The Translation API returns your original transcript response with an additional translated_texts key containing the translations. When match_original_utterance is enabled with speaker_labels, each utterance in the utterances array will also include its own translated_texts key.

1 {
2   "id": "735d90b6-2e8b-4748-b75d-d02b78eb7811",
3   "status": "completed",
4   "text": "Smoke from hundreds of wildfires in Canada is triggering air quality alerts throughout the US...",
5   "translated_texts": {
6     "es": "El humo de cientos de incendios forestales en Canadá está provocando alertas de calidad del aire en todo Estados Unidos...",
7     "de": "Rauch von Hunderten von Waldbränden in Kanada löst in den gesamten USA Luftqualitätswarnungen aus..."
8   },
9   "speech_understanding": {
10     "request": {
11       "translation": {
12         "formal": true,
13         "target_languages": ["es", "de"]
14       }
15     },
16     "response": {
17       "translation": {
18         "status": "success"
19       }
20     }
21   }
22 }

Key	Type	Description
`translated_texts`	object	An object containing the translated texts, where each key is a language code and each value is the full translated transcript text.
`utterances[].translated_texts`	object	(When `match_original_utterance` is `true`) An object containing the translations for this specific utterance, with language codes as keys.
`speech_understanding`	object	Container for speech understanding request and response information.
`speech_understanding.request`	object	The original translation request configuration that was submitted.
`speech_understanding.request.translation`	object	The translation parameters that were used.
`speech_understanding.response`	object	The response information from the translation process.
`speech_understanding.response.translation`	object	Status information about the translation.
`speech_understanding.response.translation.status`	string	The status of the translation.

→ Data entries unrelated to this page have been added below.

-- pv_equiv track=rewrite | github.com/chelseashin/My-Algorithm | programmers/완전탐색/모의고사.py | solution
-- ===== SOURCE A (Python) =====
-- def solution(answers):
--     pattern = [[1,2,3,4,5],[2,1,2,3,2,4,2,5],[3,3,1,1,2,2,4,4,5,5]]
--     L = [0] * 3
--     for i, ans in enumerate(answers):
--         if ans == pattern[0][i%5]:
--             L[0] += 1
--         if ans == pattern[1][i%8]:
--             L[1] += 1
--         if ans == pattern[2][i%10]:
--             L[2] += 1
--     MAX = max(L)
--     answers = [i+1 for i in range(len(L)) if L[i] == MAX]
--     return answers
-- ===== SOURCE B (Python) =====
-- def solution(answers):
--     # Histogram pass: count occurrences of each (index mod 40, answer) pair once
--     # (40 = lcm of the three pattern periods), then each pattern's score is a
--     # fixed sum of 40 table lookups -- no per-pattern scan of the answers.
--     counts = {}
--     for i, a in enumerate(answers):
--         k = (i % 40, a)
--         counts[k] = counts.get(k, 0) + 1
--     patterns = [[1, 2, 3, 4, 5], [2, 1, 2, 3, 2, 4, 2, 5], [3, 3, 1, 1, 2, 2, 4, 4, 5, 5]]
--     scores = [sum(counts.get((j, pat[j % len(pat)]), 0) for j in range(40))
--               for pat in patterns]
--     best = max(scores)
--     return [k + 1 for k in range(3) if scores[k] == best]
-- ===== Notes on version B (the rewrite author's own statement) =====
-- stated objective: alternative
-- what changed: B replaces A's interleaved per-element matching against three cyclic patterns with a histogram keyed by (index mod 40, answer) built in one pass, after which each pattern's score is a fixed sum of 40 table lookups (no pattern comparison per element).
import Mathlib
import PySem

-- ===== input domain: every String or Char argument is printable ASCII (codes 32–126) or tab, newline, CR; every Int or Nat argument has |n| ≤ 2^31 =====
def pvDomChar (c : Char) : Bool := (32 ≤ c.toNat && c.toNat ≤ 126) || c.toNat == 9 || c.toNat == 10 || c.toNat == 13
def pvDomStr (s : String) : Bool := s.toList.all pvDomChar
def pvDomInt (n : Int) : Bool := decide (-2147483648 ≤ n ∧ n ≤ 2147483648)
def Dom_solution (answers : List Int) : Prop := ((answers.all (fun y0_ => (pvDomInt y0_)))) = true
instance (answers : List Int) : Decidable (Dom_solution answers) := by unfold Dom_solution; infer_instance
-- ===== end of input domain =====

-- B replaces A's interleaved per-element pattern matching with a histogram keyed by
-- (index mod 40, answer) built in one pass; each pattern's score is then a fixed sum
-- of 40 table lookups. Same return value everywhere.

-- ===== PORT A =====
-- The for-loop over enumerate(answers) with the mutable 3-element list L is ported as an
-- index-carrying structural recursion over the same state (L as a triple; exact since L has
-- fixed length 3 and only its cells are updated). pattern[k][i%n] is always in range, so getD
-- never takes its default.
def solGoA : List Int → Nat → Int → Int → Int → Int × Int × Int
  | [], _, l0, l1, l2 => (l0, l1, l2)
  | a :: rest, i, l0, l1, l2 =>
      solGoA rest (i + 1)
        (if a == ([1,2,3,4,5] : List Int).getD (i % 5) 0 then l0 + 1 else l0)
        (if a == ([2,1,2,3,2,4,2,5] : List Int).getD (i % 8) 0 then l1 + 1 else l1)
        (if a == ([3,3,1,1,2,2,4,4,5,5] : List Int).getD (i % 10) 0 then l2 + 1 else l2)

def solution (answers : List Int) : List Int :=
  let L := solGoA answers 0 0 0 0
  -- max(L) on the 3-element list L is the binary max chain (exact: L is never empty);
  -- [i+1 for i in range(len(L)) if L[i] == MAX] is written out cell by cell.
  let MAX := max L.1 (max L.2.1 L.2.2)
  (if L.1 == MAX then [(1 : Int)] else []) ++
  (if L.2.1 == MAX then [(2 : Int)] else []) ++
  (if L.2.2 == MAX then [(3 : Int)] else [])

-- ===== PORT B =====
-- counts[k] = counts.get(k, 0) + 1 over enumerate(answers), with k = (i % 40, a)
def histKey (p : Int × Int) : Int × Int := (PySem.Int.mod p.1 40, p.2)

def solution_alt (answers : List Int) : List Int :=
  let counts := (PySem.List.enumerate answers).foldl
      (fun d p => let k := histKey p; d.insert k (d.getD k 0 + 1))
      (PySem.Dict.empty : PySem.Dict (Int × Int) Int)
  let patterns : List (List Int) := [[1,2,3,4,5], [2,1,2,3,2,4,2,5], [3,3,1,1,2,2,4,4,5,5]]
  -- sum(counts.get((j, pat[j % len(pat)]), 0) for j in range(40))
  let scores := patterns.map (fun pat =>
      ((PySem.List.pyRange 0 40 1).map (fun j =>
        counts.getD (j, PySem.List.pyGetD pat (PySem.Int.mod j (pat.length : Int)) 0) 0)).sum)
  -- max(scores): scores always has 3 elements, so max? is some and getD never takes its default
  let best := (PySem.List.max? scores (fun y => y)).getD 0
  ((List.range 3).filter (fun k => scores.getD k 0 == best)).map (fun k => (k : Int) + 1)

-- ===== PRECONDITION & SPEC =====
def Spec_solution (answers : List Int) (out : List Int) : Prop := out = solution_alt answers
instance (answers : List Int) (out : List Int) : Decidable (Spec_solution answers out) := by unfold Spec_solution; infer_instance

-- ===== CLAIM (what is proved, stated in full; the proofs are below) =====
def Claim_equal_solution : Prop := ∀ (answers : List Int), Dom_solution answers → Spec_solution answers (solution answers)

-- ===== LEMMAS AND PROOFS =====

-- proof-only reference counter: matches of answers against one cyclic pattern
def scoreGo (pat : List Int) : List Int → Nat → Int → Int
  | [], _, s => s
  | a :: rest, i, s =>
      scoreGo pat rest (i + 1) (if a == pat.getD (i % pat.length) 0 then s + 1 else s)

theorem scoreGo_shift (pat l : List Int) (i : Nat) (s : Int) :
    scoreGo pat l i s = s + scoreGo pat l i 0 := by
  induction l generalizing i s with
  | nil => simp [scoreGo]
  | cons a rest ih =>
      simp only [scoreGo]
      rw [ih, ih (s := if a == pat.getD (i % pat.length) 0 then 0 + 1 else 0)]
      split <;> ring

theorem scoreGo_step (pat rest : List Int) (j : Nat) (c : Bool) (l : Int) :
    (if c = true then l + 1 else l) + scoreGo pat rest j 0 =
      l + scoreGo pat rest j (if c = true then 0 + 1 else 0) := by
  rw [scoreGo_shift pat rest j (if c = true then 0 + 1 else 0)]
  cases c <;> simp <;> ring

-- A's interleaved loop computes the three per-pattern match counts
theorem solGoA_eq (l : List Int) (i : Nat) (l0 l1 l2 : Int) :
    solGoA l i l0 l1 l2 =
      (l0 + scoreGo [1,2,3,4,5] l i 0,
       l1 + scoreGo [2,1,2,3,2,4,2,5] l i 0,
       l2 + scoreGo [3,3,1,1,2,2,4,4,5,5] l i 0) := by
  induction l generalizing i l0 l1 l2 with
  | nil => simp [solGoA, scoreGo]
  | cons a rest ih =>
      simp only [solGoA, scoreGo, ih, List.length, Nat.reduceAdd]
      refine Prod.ext ?_ (Prod.ext ?_ ?_) <;> apply scoreGo_step

-- indicator sums over range 40
theorem sum_indicator_eq_one (n t : Nat) (f : Nat → Int × Int) (x : Int × Int)
    (ht : t < n) (hkey : ∀ j, j < n → (x = f j ↔ j = t)) :
    ((List.range n).map (fun j => if x = f j then (1:Int) else 0)).sum = 1 := by
  induction n with
  | zero => omega
  | succ n ih =>
      rw [List.range_succ, List.map_append, List.sum_append]
      by_cases h : t = n
      · have hz : ((List.range n).map (fun j => if x = f j then (1:Int) else 0)).sum = 0 := by
          apply List.sum_eq_zero
          intro y hy
          simp only [List.mem_map, List.mem_range] at hy
          obtain ⟨j, hj, rfl⟩ := hy
          have hne : ¬ x = f j := by
            intro hx
            have := (hkey j (by omega)).mp hx
            omega
          simp [hne]
        have hone : x = f n := (hkey n (by omega)).mpr h.symm
        rw [hz]
        simp [if_pos hone]
      · have hz : ((List.map (fun j => if x = f j then (1:Int) else 0) [n])).sum = 0 := by
          have hne : ¬ x = f n := by
            intro hx
            have := (hkey n (by omega)).mp hx
            omega
          simp [hne]
        rw [hz, ih (by omega) (fun j hj => hkey j (by omega))]
        ring

theorem sum_indicator_eq_zero (n : Nat) (f : Nat → Int × Int) (x : Int × Int)
    (hkey : ∀ j, j < n → x ≠ f j) :
    ((List.range n).map (fun j => if x = f j then (1:Int) else 0)).sum = 0 := by
  apply List.sum_eq_zero
  intro y hy
  simp only [List.mem_map, List.mem_range] at hy
  obtain ⟨j, hj, rfl⟩ := hy
  simp [hkey j hj]

-- the histogram-lookup sum for one pattern equals the direct match count
theorem hist_sum_eq_scoreGo (pat : List Int) (m : Nat) (hm : pat.length = m)
    (hpos : 0 < m) (hdvd : m ∣ 40) (l : List Int) (i : Nat) :
    ((List.range 40).map (fun (j : Nat) =>
        ((((PySem.List.enumerate l (i:Int)).map histKey).count
          ((j : Int), pat.getD (j % m) 0) : Nat) : Int))).sum = scoreGo pat l i 0 := by
  induction l generalizing i with
  | nil =>
      simp [PySem.List.enumerate_nil, scoreGo]
  | cons a rest ih =>
      have hkeycast : PySem.Int.mod (i:Int) 40 = ((i % 40 : Nat) : Int) := by
        exact_mod_cast PySem.Int.mod_natCast i 40
      rw [PySem.List.enumerate_cons, List.map_cons]
      simp only [List.count_cons, histKey, hkeycast, Nat.cast_add, Nat.cast_ite,
        Nat.cast_one, Nat.cast_zero]
      rw [PySem.List.sum_map_add_int]
      have hc : ((i:Int) + 1) = ((i+1 : Nat) : Int) := by push_cast; ring
      rw [hc, ih (i+1)]
      have hmm : (i % 40) % m = i % m := Nat.mod_mod_of_dvd i hdvd
      have hind : ((List.range 40).map (fun (j : Nat) =>
          if (((((i % 40 : Nat) : Int), a) : Int × Int) == ((j:Int), pat.getD (j % m) 0))
          then (1:Int) else 0)).sum
          = if a == pat.getD (i % m) 0 then (1:Int) else 0 := by
        simp only [beq_iff_eq]
        by_cases ha : a = pat.getD (i % m) 0
        · rw [if_pos ha]
          exact sum_indicator_eq_one 40 (i % 40)
            (fun j => ((j:Int), pat.getD (j % m) 0)) (((i % 40 : Nat) : Int), a)
            (Nat.mod_lt i (by omega))
            (by
              intro j hj
              dsimp only
              rw [Prod.mk.injEq]
              constructor
              · rintro ⟨h1, h2⟩
                exact_mod_cast h1.symm
              · rintro rfl
                refine ⟨rfl, ?_⟩
                rw [hmm, ha])
        · rw [if_neg ha]
          exact sum_indicator_eq_zero 40
            (fun j => ((j:Int), pat.getD (j % m) 0)) (((i % 40 : Nat) : Int), a)
            (by
              intro j hj hx
              dsimp only at hx
              rw [Prod.mk.injEq] at hx
              obtain ⟨h1, h2⟩ := hx
              have hji : j = i % 40 := by exact_mod_cast h1.symm
              subst hji
              rw [hmm] at h2
              exact ha h2)
      rw [hind]
      simp only [scoreGo, hm]
      split
      · rw [scoreGo_shift pat rest (i+1) (0+1)]; ring
      · rw [scoreGo_shift pat rest (i+1) 0]; ring

-- the two finishes agree
theorem final_eq (s0 s1 s2 : Int) :
    (if s0 == max s0 (max s1 s2) then [(1:Int)] else []) ++
    (if s1 == max s0 (max s1 s2) then [(2:Int)] else []) ++
    (if s2 == max s0 (max s1 s2) then [(3:Int)] else []) =
    (((List.range 3).filter (fun i => ([s0,s1,s2] : List Int).getD i 0 == (max (max s0 s1) s2))).map (fun i => (i : Int) + 1)) := by
  rw [show max (max s0 s1) s2 = max s0 (max s1 s2) from max_assoc s0 s1 s2]
  norm_num [List.range_succ, List.filter_cons, List.filter_nil, List.getD]
  split_ifs <;> try rfl

-- one pattern's histogram-lookup sum, as written in the B port, in terms of scoreGo
theorem score_eq (pat : List Int) (m : Nat) (hm : pat.length = m) (hpos : 0 < m)
    (hdvd : m ∣ 40) (answers : List Int) :
    ((PySem.List.pyRange 0 40 1).map (fun j =>
      (PySem.Dict.counter ((PySem.List.enumerate answers 0).map histKey)).getD
        (j, PySem.List.pyGetD pat (PySem.Int.mod j (pat.length : Int)) 0) 0)).sum
    = scoreGo pat answers 0 0 := by
  rw [PySem.List.pyRange_one, List.map_map]
  have h := hist_sum_eq_scoreGo pat m hm hpos hdvd answers 0
  rw [← h]
  refine congrArg List.sum (List.map_congr_left ?_)
  intro k hk
  dsimp only [Function.comp]
  rw [hm]
  rw [show ((0:Int) + (k:Int)) = ((k:Nat):Int) from zero_add _]
  rw [show PySem.Int.mod ((k:Nat):Int) ((m:Nat):Int) = ((k % m : Nat):Int) from
    PySem.Int.mod_natCast k m]
  rw [PySem.List.pyGetD_natCast]
  rw [PySem.Dict.getD_counter]
  norm_num

-- the two finishes agree
-- (kept from the statement side: cell-by-cell vs range-filter over the score list)

-- ===== VERDICT (by name: the statement is the Claim_ definition above) =====
theorem solution_spec : Claim_equal_solution := by
  intro answers _
  show solution answers = solution_alt answers
  simp only [solution, solution_alt, solGoA_eq, zero_add, List.map_cons, List.map_nil]
  set G := List.foldl
      (fun (d : PySem.Dict (Int × Int) Int) p => d.insert (histKey p) (d.getD (histKey p) 0 + 1))
      PySem.Dict.empty (PySem.List.enumerate answers) with hG
  rw [show G = PySem.Dict.counter ((PySem.List.enumerate answers 0).map histKey) from by
    rw [hG, ← PySem.Dict.foldl_insert_getD_add_one_eq_counter, List.foldl_map]]
  rw [score_eq [1,2,3,4,5] 5 rfl (by norm_num) (by norm_num) answers,
      score_eq [2,1,2,3,2,4,2,5] 8 rfl (by norm_num) (by norm_num) answers,
      score_eq [3,3,1,1,2,2,4,4,5,5] 10 rfl (by norm_num) (by norm_num) answers]
  simp only [PySem.List.max?_id_cons, List.foldl, Option.getD_some]
  exact final_eq _ _ _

Will be `"success"` when translation completes successfully.

Key differences from standard transcription

Field	Standard Transcription	With Translation
`translated_texts`	Not present	Object with language codes as keys and translated texts as values
`speech_understanding`	Not present	Object containing the translation request and response details

All other fields from the original transcript (text, words, utterances, confidence, etc.) remain unchanged.